Extracted data

-- pv_equiv track=rewrite | github.com/Sanjeevikumar0207/TaskManager | streamlit_app.py | compute_current_streak
-- ===== SOURCE A (Python) =====
-- def compute_current_streak(parsed_streaks):
--     """Count consecutive True values from the latest date backwards."""
--     count = 0
--     if not parsed_streaks:
--         return 0
--     for d, done in reversed(parsed_streaks):
--         if done:
--             count += 1
--         else:
--             break
--     return count
-- ===== SOURCE B (Python) =====
-- def compute_current_streak(parsed_streaks):
--     """Count consecutive True values from the latest date backwards."""
--     last_false = -1
--     for i, (d, done) in enumerate(parsed_streaks):
--         if not done:
--             last_false = i
--     return len(parsed_streaks) - last_false - 1
-- ===== Notes on version B (the rewrite author's own statement) =====
-- stated objective: alternative
-- what changed: Replaces the reverse scan with early break by a single forward pass that records the index of the last falsy entry and returns len - last_false - 1 (boundary index instead of incremental count).
import Mathlib
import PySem

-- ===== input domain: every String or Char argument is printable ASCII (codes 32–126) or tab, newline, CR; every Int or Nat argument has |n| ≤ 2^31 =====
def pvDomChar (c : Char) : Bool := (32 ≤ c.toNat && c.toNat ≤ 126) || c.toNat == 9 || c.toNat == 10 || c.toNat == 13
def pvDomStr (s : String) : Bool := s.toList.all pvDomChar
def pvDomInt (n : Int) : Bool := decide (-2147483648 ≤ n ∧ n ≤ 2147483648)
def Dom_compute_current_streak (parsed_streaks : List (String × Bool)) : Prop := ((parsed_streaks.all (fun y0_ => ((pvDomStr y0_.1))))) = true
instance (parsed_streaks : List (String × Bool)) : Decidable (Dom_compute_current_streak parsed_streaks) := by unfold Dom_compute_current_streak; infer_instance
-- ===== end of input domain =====

-- B replaces A's reverse scan with early break by a forward pass recording the last falsy index (alternative decomposition).


-- ===== PORT A =====
-- loop over reversed(parsed_streaks), counting until the first falsy `done` (the break)
def csLoopA : List (String × Bool) → Int
  | [] => 0
  | (_, done) :: rest => if done then csLoopA rest + 1 else 0

def compute_current_streak (parsed_streaks : List (String × Bool)) : Int :=
  if parsed_streaks = [] then 0
  else csLoopA parsed_streaks.reverse

-- ===== PORT B =====
def compute_current_streak_alt (parsed_streaks : List (String × Bool)) : Int :=
  let last_false : Int :=
    (PySem.List.enumerate parsed_streaks).foldl
      (fun acc p => if !p.2.2 then p.1 else acc) (-1)
  (parsed_streaks.length : Int) - last_false - 1

-- ===== PRECONDITION & SPEC =====
def Spec_compute_current_streak (parsed_streaks : List (String × Bool)) (out : Int) : Prop := out = compute_current_streak_alt parsed_streaks
instance (parsed_streaks : List (String × Bool)) (out : Int) : Decidable (Spec_compute_current_streak parsed_streaks out) := by unfold Spec_compute_current_streak; infer_instance

-- ===== CLAIM (what is proved, stated in full; the proofs are below) =====
def Claim_equal_compute_current_streak : Prop := ∀ (parsed_streaks : List (String × Bool)), Dom_compute_current_streak parsed_streaks → Spec_compute_current_streak parsed_streaks (compute_current_streak parsed_streaks)

-- ===== LEMMAS AND PROOFS =====

theorem cs_snoc_eq (l : List (String × Bool)) :
    csLoopA (l.reverse) =
      (l.length : Int) -
        ((PySem.List.enumerate l).foldl (fun acc p => if !p.2.2 then p.1 else acc) (-1)) - 1 := by
  induction l using List.reverseRecOn with
  | nil => simp [csLoopA, PySem.List.enumerate]
  | append_singleton l x ih =>
    rw [List.reverse_append, PySem.List.enumerate_append, List.foldl_append]
    simp only [List.reverse_singleton, List.singleton_append, PySem.List.enumerate,
      List.foldl_cons, List.foldl_nil, csLoopA, List.length_append, List.length_singleton]
    cases h : x.2 with
    | true => simp [ih]; omega
    | false => simp

theorem compute_current_streak_eq (l : List (String × Bool)) :
    compute_current_streak l = compute_current_streak_alt l := by
  unfold compute_current_streak compute_current_streak_alt
  split
  · subst ‹l = []›; simp [PySem.List.enumerate]
  · exact cs_snoc_eq l

-- ===== VERDICT (by name: the statement is the Claim_ definition above) =====
theorem compute_current_streak_spec : Claim_equal_compute_current_streak := by
  intro l _
  unfold Spec_compute_current_streak
  exact compute_current_streak_eq l
-- pv_equiv track=rewrite | github.com/0xyuzi/JobPrep | coding_interviews/pramp/time_planner_best_solution.py | meeting_planner
-- ===== SOURCE A (Python) =====
-- def meeting_planner(slotsA, slotsB, dur):
-- # edge cases: slot empty per either one of the two
--     if not slotsA or not slotsB:
--         return []
--
--     # all durs in one person's slot is less than the required dur
--
--     i, j = 0,0
--     while i < len(slotsA)and j < len(slotsB):
--
--         start = max(slotsA[i][0], slotsB[j][0])
--         end = min(slotsA[i][1], slotsB[j][1])
--
--         if end-start >= dur:
--           return [start, start + dur]
--
--         if slotsA[i][1] < slotsB[j][1]:
--             i += 1
--         else:
--             j += 1
-- ===== SOURCE B (Python) =====
-- def concurrent_pairs(slotsA, slotsB):
--     """Yield each pair of slots that are simultaneously current when the two
--     agendas are replayed side by side, retiring whichever slot ends first."""
--     while slotsA and slotsB:
--         yield slotsA[0], slotsB[0]
--         if slotsA[0][1] < slotsB[0][1]:
--             slotsA = slotsA[1:]
--         else:
--             slotsB = slotsB[1:]
--
--
-- def meeting_planner(slotsA, slotsB, dur):
--     start = next((max(a[0], b[0]) for a, b in concurrent_pairs(slotsA, slotsB)
--                   if min(a[1], b[1]) - max(a[0], b[0]) >= dur), None)
--     return [] if start is None else [start, start + dur]
-- ===== Notes on version B (the rewrite author's own statement) =====
-- stated objective: alternative
-- what changed: Splits A's fused two-pointer index loop into a staged pipeline: a generator that replays both agendas and yields each pair of simultaneously-current slots, and a separate consumer that takes the first yielded pair with enough overlap via next() over a filtered stream; it returns [] uniformly instead of falling off the function with None.
-- outside the precondition, e.g. on meeting_planner([[0, 1]], [[5, 6]], 1): A returns None, B returns []
import Mathlib
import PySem

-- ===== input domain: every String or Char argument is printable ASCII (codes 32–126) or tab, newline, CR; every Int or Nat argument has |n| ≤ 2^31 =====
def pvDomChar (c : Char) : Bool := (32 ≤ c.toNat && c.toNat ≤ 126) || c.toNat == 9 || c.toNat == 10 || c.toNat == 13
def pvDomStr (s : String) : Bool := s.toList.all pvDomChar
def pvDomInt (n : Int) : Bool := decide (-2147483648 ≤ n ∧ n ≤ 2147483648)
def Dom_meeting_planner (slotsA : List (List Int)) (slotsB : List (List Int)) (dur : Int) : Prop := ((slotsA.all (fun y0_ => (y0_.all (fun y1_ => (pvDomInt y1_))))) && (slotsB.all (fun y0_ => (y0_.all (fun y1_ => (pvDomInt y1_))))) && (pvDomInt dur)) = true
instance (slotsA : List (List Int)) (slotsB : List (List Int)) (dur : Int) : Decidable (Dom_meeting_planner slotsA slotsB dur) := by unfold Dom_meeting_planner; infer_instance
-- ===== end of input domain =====

-- B splits A's fused two-pointer index loop into a staged pipeline — a producer of the pairs of
-- simultaneously-current slots and a first-match consumer — and returns [] instead of None.

-- slot[0] / slot[1] of an interval; on slots shorter than 2 Python raises IndexError,
-- which Pre_meeting_planner excludes, so the default 0 is never reached on admitted inputs.
def slot0 (l : List Int) : Int := l.headD 0
def slot1 (l : List Int) : Int :=
  match l with
  | _ :: b :: _ => b
  | _ => 0

-- start = max of the two starts; overlap = min of the two ends minus start (both Pythons compute these)
def startOf (a b : List Int) : Int := max (slot0 a) (slot0 b)
def overlapOf (a b : List Int) : Int := min (slot1 a) (slot1 b) - startOf a b

-- ===== PORT A =====
-- the while loop of A, recursion on the two indices i and j
def mpLoop (slotsA : List (List Int)) (slotsB : List (List Int)) (dur : Int) (i j : Nat) : List Int :=
  if h : i < slotsA.length ∧ j < slotsB.length then
    if dur ≤ overlapOf (slotsA[i]'h.1) (slotsB[j]'h.2) then
      [startOf (slotsA[i]'h.1) (slotsB[j]'h.2), startOf (slotsA[i]'h.1) (slotsB[j]'h.2) + dur]
    else if slot1 (slotsA[i]'h.1) < slot1 (slotsB[j]'h.2) then
      mpLoop slotsA slotsB dur (i+1) j
    else
      mpLoop slotsA slotsB dur i (j+1)
  else
    []  -- Python falls off the function and returns None here; Pre_meeting_planner excludes it
termination_by (slotsA.length - i) + (slotsB.length - j)
decreasing_by all_goals omega

def meeting_planner (slotsA : List (List Int)) (slotsB : List (List Int)) (dur : Int) : List Int :=
  if slotsA = [] ∨ slotsB = [] then []
  else mpLoop slotsA slotsB dur 0 0

-- ===== PORT B =====
-- Source B's producer: the stream of pairs of simultaneously-current slots, the two suffix lists
-- standing for the replayed agendas (slotsA[1:] / slotsB[1:])
def concurrentPairs : List (List Int) → List (List Int) → List ((List Int) × (List Int))
  | a :: restA, b :: restB =>
    (a, b) :: (if slot1 a < slot1 b then concurrentPairs restA (b :: restB)
               else concurrentPairs (a :: restA) restB)
  | _, _ => []
termination_by X Y => X.length + Y.length
decreasing_by all_goals (simp only [List.length_cons]; omega)

-- Source B's consumer: next((max(a[0],b[0]) for a, b in … if min(a[1],b[1]) - max(a[0],b[0]) >= dur), None)
def meeting_planner_alt (slotsA : List (List Int)) (slotsB : List (List Int)) (dur : Int) : List Int :=
  match (concurrentPairs slotsA slotsB).findSome?
      (fun p => if dur ≤ overlapOf p.1 p.2 then some (startOf p.1 p.2) else none) with
  | none => []
  | some start => [start, start + dur]

-- ===== PRECONDITION & SPEC =====
-- Whether A's left-to-right scan reaches a pair of slots overlapping for at least dur,
-- reading only well-formed (length ≥ 2) slots on the way: exactly the inputs on which A
-- can produce a slot rather than raise or fall through.
-- scanB: the scan while the current left slot a stays: true/false = met / cannot meet,
-- inr B' = the left pointer must advance, B' still to be consumed
def scanB (a : List Int) : List (List Int) → Int → Bool ⊕ List (List Int)
  | [], _ => .inl false
  | b :: restb, dur =>
    if 2 ≤ a.length ∧ 2 ≤ b.length then
      if dur ≤ overlapOf a b then .inl true
      else if slot1 a < slot1 b then .inr (b :: restb)
      else scanB a restb dur
    else .inl false

def canMeet : List (List Int) → List (List Int) → Int → Bool
  | [], _, _ => false
  | a :: resta, B, dur =>
    match scanB a B dur with
    | .inl r => r
    | .inr B' => canMeet resta B' dur

-- Pre_ holds exactly where the Python A returns a list: one of the slot lists is empty
-- (A returns [] at once), or the scan meets a sufficient overlap through well-formed slots.
-- It excludes the inputs where A raises IndexError (the scan reaches a slot shorter than 2)
-- and those where A falls off the loop and returns None, which is not a list value.
def Pre_meeting_planner (slotsA : List (List Int)) (slotsB : List (List Int)) (dur : Int) : Prop :=
  slotsA = [] ∨ slotsB = [] ∨ canMeet slotsA slotsB dur = true

instance (slotsA : List (List Int)) (slotsB : List (List Int)) (dur : Int) : Decidable (Pre_meeting_planner slotsA slotsB dur) := by
  unfold Pre_meeting_planner; infer_instance

def pvWitness_meeting_planner : List (List Int) × List (List Int) × Int := ([[0, 2]], [[1, 3]], 1)

def Spec_meeting_planner (slotsA : List (List Int)) (slotsB : List (List Int)) (dur : Int) (out : List Int) : Prop := out = meeting_planner_alt slotsA slotsB dur
instance (slotsA : List (List Int)) (slotsB : List (List Int)) (dur : Int) (out : List Int) : Decidable (Spec_meeting_planner slotsA slotsB dur out) := by unfold Spec_meeting_planner; infer_instance

-- ===== CLAIM (what is proved, stated in full; the proofs are below) =====
def Claim_equal_meeting_planner : Prop := ∀ (slotsA : List (List Int)) (slotsB : List (List Int)) (dur : Int), Dom_meeting_planner slotsA slotsB dur → Pre_meeting_planner slotsA slotsB dur → Spec_meeting_planner slotsA slotsB dur (meeting_planner slotsA slotsB dur)

-- ===== LEMMAS AND PROOFS =====

-- B's pipeline applied to a pair of suffixes, as one Option-valued search
def searchFrom (dur : Int) (X Y : List (List Int)) : Option Int :=
  (concurrentPairs X Y).findSome?
    (fun p => if dur ≤ overlapOf p.1 p.2 then some (startOf p.1 p.2) else none)

lemma concurrentPairs_nil_left (Y : List (List Int)) : concurrentPairs [] Y = [] := by
  rw [concurrentPairs.eq_def]

lemma concurrentPairs_nil_right (X : List (List Int)) : concurrentPairs X [] = [] := by
  rw [concurrentPairs.eq_def]; cases X <;> rfl

-- A's index loop at state (i, j) computes what B's pipeline computes on the two suffixes
lemma mpLoop_eq_searchFrom (slotsA slotsB : List (List Int)) (dur : Int) :
    ∀ (k i j : Nat), (slotsA.length - i) + (slotsB.length - j) ≤ k →
      mpLoop slotsA slotsB dur i j =
        (match searchFrom dur (slotsA.drop i) (slotsB.drop j) with
          | none => []
          | some s => [s, s + dur]) := by
  intro k
  induction k with
  | zero =>
    intro i j hk
    have hA : slotsA.length ≤ i := by omega
    rw [mpLoop, dif_neg (by omega)]
    rw [List.drop_of_length_le hA]
    simp [searchFrom, concurrentPairs_nil_left]
  | succ k ih =>
    intro i j hk
    by_cases h : i < slotsA.length ∧ j < slotsB.length
    · rw [mpLoop, dif_pos h]
      rw [List.drop_eq_getElem_cons h.1, List.drop_eq_getElem_cons h.2]
      unfold searchFrom
      rw [concurrentPairs]
      rw [List.findSome?_cons]
      by_cases hv : dur ≤ overlapOf (slotsA[i]'h.1) (slotsB[j]'h.2)
      · simp only [if_pos hv]
      · simp only [if_neg hv]
        by_cases hadv : slot1 (slotsA[i]'h.1) < slot1 (slotsB[j]'h.2)
        · rw [if_pos hadv, if_pos hadv, ih (i+1) j (by omega)]
          unfold searchFrom
          rw [List.drop_eq_getElem_cons h.2]
        · rw [if_neg hadv, if_neg hadv, ih i (j+1) (by omega)]
          unfold searchFrom
          rw [List.drop_eq_getElem_cons h.1]
    · rw [mpLoop, dif_neg h]
      rcases Nat.lt_or_ge i slotsA.length with hi | hi
      · have hj : slotsB.length ≤ j := by omega
        rw [List.drop_of_length_le hj]
        simp [searchFrom, concurrentPairs_nil_right]
      · rw [List.drop_of_length_le hi]
        simp [searchFrom, concurrentPairs_nil_left]

-- ===== VERDICT (by name: the statement is the Claim_ definition above) =====
theorem meeting_planner_spec : Claim_equal_meeting_planner := by
  intro slotsA slotsB dur _ _
  unfold Spec_meeting_planner meeting_planner meeting_planner_alt
  by_cases hA : slotsA = []
  · subst hA
    rw [if_pos (Or.inl rfl)]
    rw [concurrentPairs_nil_left]
    rfl
  by_cases hB : slotsB = []
  · subst hB
    rw [if_pos (Or.inr rfl)]
    rw [concurrentPairs_nil_right]
    rfl
  rw [if_neg (by simp [hA, hB])]
  have := mpLoop_eq_searchFrom slotsA slotsB dur (slotsA.length + slotsB.length) 0 0 (by omega)
  simpa [searchFrom] using this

Required action
Above are the records; from them, give again exactly the lines from the one containing "rw [List.drop_eq_getElem_cons h.1]" through the one containing "simp [searchFrom, concurrentPairs_nil_right]", both included.

Reply
          rw [List.drop_eq_getElem_cons h.1]
    · rw [mpLoop, dif_neg h]
      rcases Nat.lt_or_ge i slotsA.length with hi | hi
      · have hj : slotsB.length ≤ j := by omega
        rw [List.drop_of_length_le hj]
        simp [searchFrom, concurrentPairs_nil_right]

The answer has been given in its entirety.